What the task requires:
In the listing that follows, the lines starting at the one containing "append_singleton C x ih =>" and ending at the one containing "have := List.idxOf_lt_length_of_mem" are to be returned exactly, both boundary lines included, and no others.

****

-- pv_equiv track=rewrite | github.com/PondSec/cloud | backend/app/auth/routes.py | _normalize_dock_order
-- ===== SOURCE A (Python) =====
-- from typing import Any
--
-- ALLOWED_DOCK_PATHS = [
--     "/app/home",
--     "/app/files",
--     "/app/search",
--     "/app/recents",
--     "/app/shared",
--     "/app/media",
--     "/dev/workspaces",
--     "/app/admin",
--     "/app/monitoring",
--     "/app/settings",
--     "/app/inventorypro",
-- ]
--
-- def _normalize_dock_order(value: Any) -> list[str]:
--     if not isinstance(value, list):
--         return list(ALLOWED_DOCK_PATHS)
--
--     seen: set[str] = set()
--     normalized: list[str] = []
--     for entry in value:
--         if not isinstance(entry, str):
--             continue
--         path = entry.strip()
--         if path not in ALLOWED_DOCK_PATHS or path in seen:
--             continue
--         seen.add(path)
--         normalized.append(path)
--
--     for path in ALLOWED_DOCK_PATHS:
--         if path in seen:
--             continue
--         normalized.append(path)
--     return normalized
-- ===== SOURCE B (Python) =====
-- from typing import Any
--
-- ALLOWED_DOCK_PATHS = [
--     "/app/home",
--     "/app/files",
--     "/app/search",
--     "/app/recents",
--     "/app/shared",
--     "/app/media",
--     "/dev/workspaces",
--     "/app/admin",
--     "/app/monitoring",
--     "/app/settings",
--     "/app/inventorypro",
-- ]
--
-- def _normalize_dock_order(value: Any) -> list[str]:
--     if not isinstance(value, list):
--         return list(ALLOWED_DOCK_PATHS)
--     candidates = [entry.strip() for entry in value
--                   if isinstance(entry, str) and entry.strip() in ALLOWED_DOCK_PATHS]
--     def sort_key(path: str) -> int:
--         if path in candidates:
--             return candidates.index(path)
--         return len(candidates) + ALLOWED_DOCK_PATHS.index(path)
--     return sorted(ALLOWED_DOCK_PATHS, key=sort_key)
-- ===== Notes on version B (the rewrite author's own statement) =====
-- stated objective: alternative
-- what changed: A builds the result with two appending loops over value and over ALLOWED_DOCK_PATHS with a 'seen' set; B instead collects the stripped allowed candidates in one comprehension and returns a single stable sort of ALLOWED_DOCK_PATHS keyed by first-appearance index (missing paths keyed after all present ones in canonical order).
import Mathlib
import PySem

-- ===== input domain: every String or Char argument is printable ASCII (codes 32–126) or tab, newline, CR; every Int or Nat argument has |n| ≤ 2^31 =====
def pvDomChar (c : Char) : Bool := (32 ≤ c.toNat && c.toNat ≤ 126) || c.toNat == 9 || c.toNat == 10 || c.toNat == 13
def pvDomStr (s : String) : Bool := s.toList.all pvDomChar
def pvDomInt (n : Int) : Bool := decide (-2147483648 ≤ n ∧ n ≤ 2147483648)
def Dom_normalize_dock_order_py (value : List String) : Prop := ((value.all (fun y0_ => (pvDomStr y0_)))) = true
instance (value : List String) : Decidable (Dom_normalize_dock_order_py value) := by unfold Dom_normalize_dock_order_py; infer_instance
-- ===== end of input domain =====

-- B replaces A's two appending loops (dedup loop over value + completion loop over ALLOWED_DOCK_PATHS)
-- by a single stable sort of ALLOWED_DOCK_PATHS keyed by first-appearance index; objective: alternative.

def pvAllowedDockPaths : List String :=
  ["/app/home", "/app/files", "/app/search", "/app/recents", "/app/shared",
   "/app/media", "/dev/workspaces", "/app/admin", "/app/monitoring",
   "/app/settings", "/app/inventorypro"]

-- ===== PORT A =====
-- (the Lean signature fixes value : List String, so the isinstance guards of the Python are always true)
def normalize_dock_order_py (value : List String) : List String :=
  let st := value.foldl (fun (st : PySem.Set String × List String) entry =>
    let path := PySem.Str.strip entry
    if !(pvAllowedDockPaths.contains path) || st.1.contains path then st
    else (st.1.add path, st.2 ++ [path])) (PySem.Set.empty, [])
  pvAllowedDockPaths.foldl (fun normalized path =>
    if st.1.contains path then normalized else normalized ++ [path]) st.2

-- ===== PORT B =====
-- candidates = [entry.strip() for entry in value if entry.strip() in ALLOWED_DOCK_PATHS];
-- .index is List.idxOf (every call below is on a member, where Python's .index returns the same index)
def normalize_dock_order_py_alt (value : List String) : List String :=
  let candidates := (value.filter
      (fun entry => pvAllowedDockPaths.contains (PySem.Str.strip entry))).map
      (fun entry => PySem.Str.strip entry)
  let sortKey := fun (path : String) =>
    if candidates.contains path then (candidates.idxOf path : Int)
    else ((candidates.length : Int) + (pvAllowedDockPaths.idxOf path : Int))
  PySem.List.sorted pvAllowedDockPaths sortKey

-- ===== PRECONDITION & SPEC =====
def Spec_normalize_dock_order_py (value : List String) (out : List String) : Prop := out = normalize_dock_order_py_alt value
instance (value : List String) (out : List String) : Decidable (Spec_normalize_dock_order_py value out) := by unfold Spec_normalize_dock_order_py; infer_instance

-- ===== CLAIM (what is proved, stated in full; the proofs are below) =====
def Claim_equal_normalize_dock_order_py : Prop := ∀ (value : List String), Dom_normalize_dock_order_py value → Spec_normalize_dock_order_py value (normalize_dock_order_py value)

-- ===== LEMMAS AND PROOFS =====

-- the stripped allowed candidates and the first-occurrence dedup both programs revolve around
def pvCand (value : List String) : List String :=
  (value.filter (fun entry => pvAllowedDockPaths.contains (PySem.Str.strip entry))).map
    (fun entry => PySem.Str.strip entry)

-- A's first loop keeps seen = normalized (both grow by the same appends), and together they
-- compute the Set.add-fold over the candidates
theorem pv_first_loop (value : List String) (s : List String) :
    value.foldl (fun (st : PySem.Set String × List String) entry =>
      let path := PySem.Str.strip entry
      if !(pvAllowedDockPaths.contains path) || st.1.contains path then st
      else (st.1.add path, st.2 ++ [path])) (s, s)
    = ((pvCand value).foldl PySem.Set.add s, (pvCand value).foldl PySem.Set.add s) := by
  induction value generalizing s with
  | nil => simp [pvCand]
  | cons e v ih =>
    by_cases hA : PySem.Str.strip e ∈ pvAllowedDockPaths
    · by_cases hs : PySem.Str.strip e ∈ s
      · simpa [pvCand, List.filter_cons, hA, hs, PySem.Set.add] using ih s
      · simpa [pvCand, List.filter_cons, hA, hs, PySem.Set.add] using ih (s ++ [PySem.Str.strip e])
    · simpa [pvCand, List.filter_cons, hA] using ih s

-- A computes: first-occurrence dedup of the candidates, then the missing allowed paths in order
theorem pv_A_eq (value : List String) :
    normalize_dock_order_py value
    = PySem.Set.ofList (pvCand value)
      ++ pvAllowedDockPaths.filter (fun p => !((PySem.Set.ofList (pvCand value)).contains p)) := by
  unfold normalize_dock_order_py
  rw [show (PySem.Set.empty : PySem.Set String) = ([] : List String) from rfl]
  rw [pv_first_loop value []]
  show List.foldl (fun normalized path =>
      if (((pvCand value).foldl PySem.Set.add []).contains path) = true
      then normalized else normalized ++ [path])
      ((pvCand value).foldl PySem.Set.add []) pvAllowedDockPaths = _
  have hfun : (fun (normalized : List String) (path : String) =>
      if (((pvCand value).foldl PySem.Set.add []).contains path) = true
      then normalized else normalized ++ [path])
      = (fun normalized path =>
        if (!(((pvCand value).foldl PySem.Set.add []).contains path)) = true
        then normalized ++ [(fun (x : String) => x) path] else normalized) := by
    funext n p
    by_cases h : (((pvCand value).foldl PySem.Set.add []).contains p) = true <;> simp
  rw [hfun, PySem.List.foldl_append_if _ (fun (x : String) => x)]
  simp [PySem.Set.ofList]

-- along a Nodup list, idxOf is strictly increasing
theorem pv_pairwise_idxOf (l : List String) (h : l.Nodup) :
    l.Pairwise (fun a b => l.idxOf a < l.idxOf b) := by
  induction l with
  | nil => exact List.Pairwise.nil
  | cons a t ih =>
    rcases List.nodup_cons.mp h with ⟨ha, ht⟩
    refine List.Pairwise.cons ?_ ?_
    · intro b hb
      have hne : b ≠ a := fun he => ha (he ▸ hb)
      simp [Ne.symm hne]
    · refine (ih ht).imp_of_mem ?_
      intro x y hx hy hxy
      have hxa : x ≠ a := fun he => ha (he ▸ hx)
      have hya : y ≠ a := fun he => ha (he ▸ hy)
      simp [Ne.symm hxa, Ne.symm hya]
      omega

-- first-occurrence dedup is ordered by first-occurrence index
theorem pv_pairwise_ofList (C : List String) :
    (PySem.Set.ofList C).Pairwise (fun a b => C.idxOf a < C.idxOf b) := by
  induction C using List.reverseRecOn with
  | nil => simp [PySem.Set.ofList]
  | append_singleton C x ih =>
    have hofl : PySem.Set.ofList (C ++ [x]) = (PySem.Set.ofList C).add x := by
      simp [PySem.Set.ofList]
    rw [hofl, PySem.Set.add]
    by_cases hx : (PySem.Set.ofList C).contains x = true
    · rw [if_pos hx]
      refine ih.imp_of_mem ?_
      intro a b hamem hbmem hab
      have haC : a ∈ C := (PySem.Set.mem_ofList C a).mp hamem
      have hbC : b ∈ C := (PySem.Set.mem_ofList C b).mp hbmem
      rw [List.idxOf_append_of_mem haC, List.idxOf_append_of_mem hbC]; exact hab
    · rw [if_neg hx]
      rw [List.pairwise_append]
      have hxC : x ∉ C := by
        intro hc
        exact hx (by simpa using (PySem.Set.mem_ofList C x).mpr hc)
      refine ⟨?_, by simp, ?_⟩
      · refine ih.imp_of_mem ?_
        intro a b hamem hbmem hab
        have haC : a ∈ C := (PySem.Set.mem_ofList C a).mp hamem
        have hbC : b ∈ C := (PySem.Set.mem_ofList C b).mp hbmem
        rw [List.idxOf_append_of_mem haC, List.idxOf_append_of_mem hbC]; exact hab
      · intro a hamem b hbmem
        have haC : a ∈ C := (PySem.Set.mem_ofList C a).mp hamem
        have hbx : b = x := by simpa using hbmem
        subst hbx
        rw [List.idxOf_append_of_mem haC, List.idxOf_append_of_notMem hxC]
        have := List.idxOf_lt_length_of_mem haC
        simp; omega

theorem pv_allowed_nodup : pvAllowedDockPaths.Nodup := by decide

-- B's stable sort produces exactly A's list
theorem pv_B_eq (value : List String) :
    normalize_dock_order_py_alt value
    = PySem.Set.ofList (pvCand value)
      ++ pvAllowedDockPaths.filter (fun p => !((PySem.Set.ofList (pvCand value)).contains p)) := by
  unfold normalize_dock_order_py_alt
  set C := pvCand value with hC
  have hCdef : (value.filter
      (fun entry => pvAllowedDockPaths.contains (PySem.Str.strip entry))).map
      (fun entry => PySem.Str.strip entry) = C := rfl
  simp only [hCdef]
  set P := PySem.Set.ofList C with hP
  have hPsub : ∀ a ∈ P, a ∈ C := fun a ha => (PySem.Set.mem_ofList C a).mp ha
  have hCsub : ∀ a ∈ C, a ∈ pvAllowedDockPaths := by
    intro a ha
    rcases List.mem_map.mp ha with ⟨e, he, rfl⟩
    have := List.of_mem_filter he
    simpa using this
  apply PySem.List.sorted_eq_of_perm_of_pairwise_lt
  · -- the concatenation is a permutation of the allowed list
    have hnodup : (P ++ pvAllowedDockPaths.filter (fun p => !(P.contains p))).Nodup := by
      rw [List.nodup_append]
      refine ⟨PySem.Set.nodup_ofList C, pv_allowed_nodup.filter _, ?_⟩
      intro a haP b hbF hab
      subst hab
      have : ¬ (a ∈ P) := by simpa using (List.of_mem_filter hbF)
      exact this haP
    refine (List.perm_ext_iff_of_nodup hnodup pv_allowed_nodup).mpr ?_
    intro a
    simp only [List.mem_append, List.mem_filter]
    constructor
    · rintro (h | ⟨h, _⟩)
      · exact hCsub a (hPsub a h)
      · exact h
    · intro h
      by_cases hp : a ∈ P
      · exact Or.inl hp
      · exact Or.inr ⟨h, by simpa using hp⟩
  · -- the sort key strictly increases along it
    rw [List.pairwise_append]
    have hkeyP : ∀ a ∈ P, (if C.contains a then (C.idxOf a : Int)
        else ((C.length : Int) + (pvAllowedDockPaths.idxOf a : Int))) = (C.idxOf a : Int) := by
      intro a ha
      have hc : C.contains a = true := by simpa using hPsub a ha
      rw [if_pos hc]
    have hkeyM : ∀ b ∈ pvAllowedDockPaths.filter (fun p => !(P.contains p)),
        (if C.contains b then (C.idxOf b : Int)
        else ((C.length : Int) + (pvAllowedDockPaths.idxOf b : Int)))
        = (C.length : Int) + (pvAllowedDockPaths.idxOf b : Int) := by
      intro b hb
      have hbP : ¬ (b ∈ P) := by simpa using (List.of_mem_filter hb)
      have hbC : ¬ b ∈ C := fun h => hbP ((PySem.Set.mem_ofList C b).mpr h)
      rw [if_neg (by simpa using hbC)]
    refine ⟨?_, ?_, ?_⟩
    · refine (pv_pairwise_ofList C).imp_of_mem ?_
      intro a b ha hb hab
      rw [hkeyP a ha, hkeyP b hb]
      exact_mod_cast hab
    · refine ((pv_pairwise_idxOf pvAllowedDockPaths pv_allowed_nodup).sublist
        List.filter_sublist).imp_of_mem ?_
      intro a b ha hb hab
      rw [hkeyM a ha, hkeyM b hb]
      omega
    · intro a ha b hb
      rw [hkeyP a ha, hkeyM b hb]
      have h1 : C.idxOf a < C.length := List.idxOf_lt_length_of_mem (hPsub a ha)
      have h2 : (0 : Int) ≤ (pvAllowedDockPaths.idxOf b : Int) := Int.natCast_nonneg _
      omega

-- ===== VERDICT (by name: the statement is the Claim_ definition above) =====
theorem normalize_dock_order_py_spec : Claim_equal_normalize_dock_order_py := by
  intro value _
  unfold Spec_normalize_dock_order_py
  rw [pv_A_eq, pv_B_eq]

****

The answer:
  | append_singleton C x ih =>
    have hofl : PySem.Set.ofList (C ++ [x]) = (PySem.Set.ofList C).add x := by
      simp [PySem.Set.ofList]
    rw [hofl, PySem.Set.add]
    by_cases hx : (PySem.Set.ofList C).contains x = true
    · rw [if_pos hx]
      refine ih.imp_of_mem ?_
      intro a b hamem hbmem hab
      have haC : a ∈ C := (PySem.Set.mem_ofList C a).mp hamem
      have hbC : b ∈ C := (PySem.Set.mem_ofList C b).mp hbmem
      rw [List.idxOf_append_of_mem haC, List.idxOf_append_of_mem hbC]; exact hab
    · rw [if_neg hx]
      rw [List.pairwise_append]
      have hxC : x ∉ C := by
        intro hc
        exact hx (by simpa using (PySem.Set.mem_ofList C x).mpr hc)
      refine ⟨?_, by simp, ?_⟩
      · refine ih.imp_of_mem ?_
        intro a b hamem hbmem hab
        have haC : a ∈ C := (PySem.Set.mem_ofList C a).mp hamem
        have hbC : b ∈ C := (PySem.Set.mem_ofList C b).mp hbmem
        rw [List.idxOf_append_of_mem haC, List.idxOf_append_of_mem hbC]; exact hab
      · intro a hamem b hbmem
        have haC : a ∈ C := (PySem.Set.mem_ofList C a).mp hamem
        have hbx : b = x := by simpa using hbmem
        subst hbx
        rw [List.idxOf_append_of_mem haC, List.idxOf_append_of_notMem hxC]
        have := List.idxOf_lt_length_of_mem haC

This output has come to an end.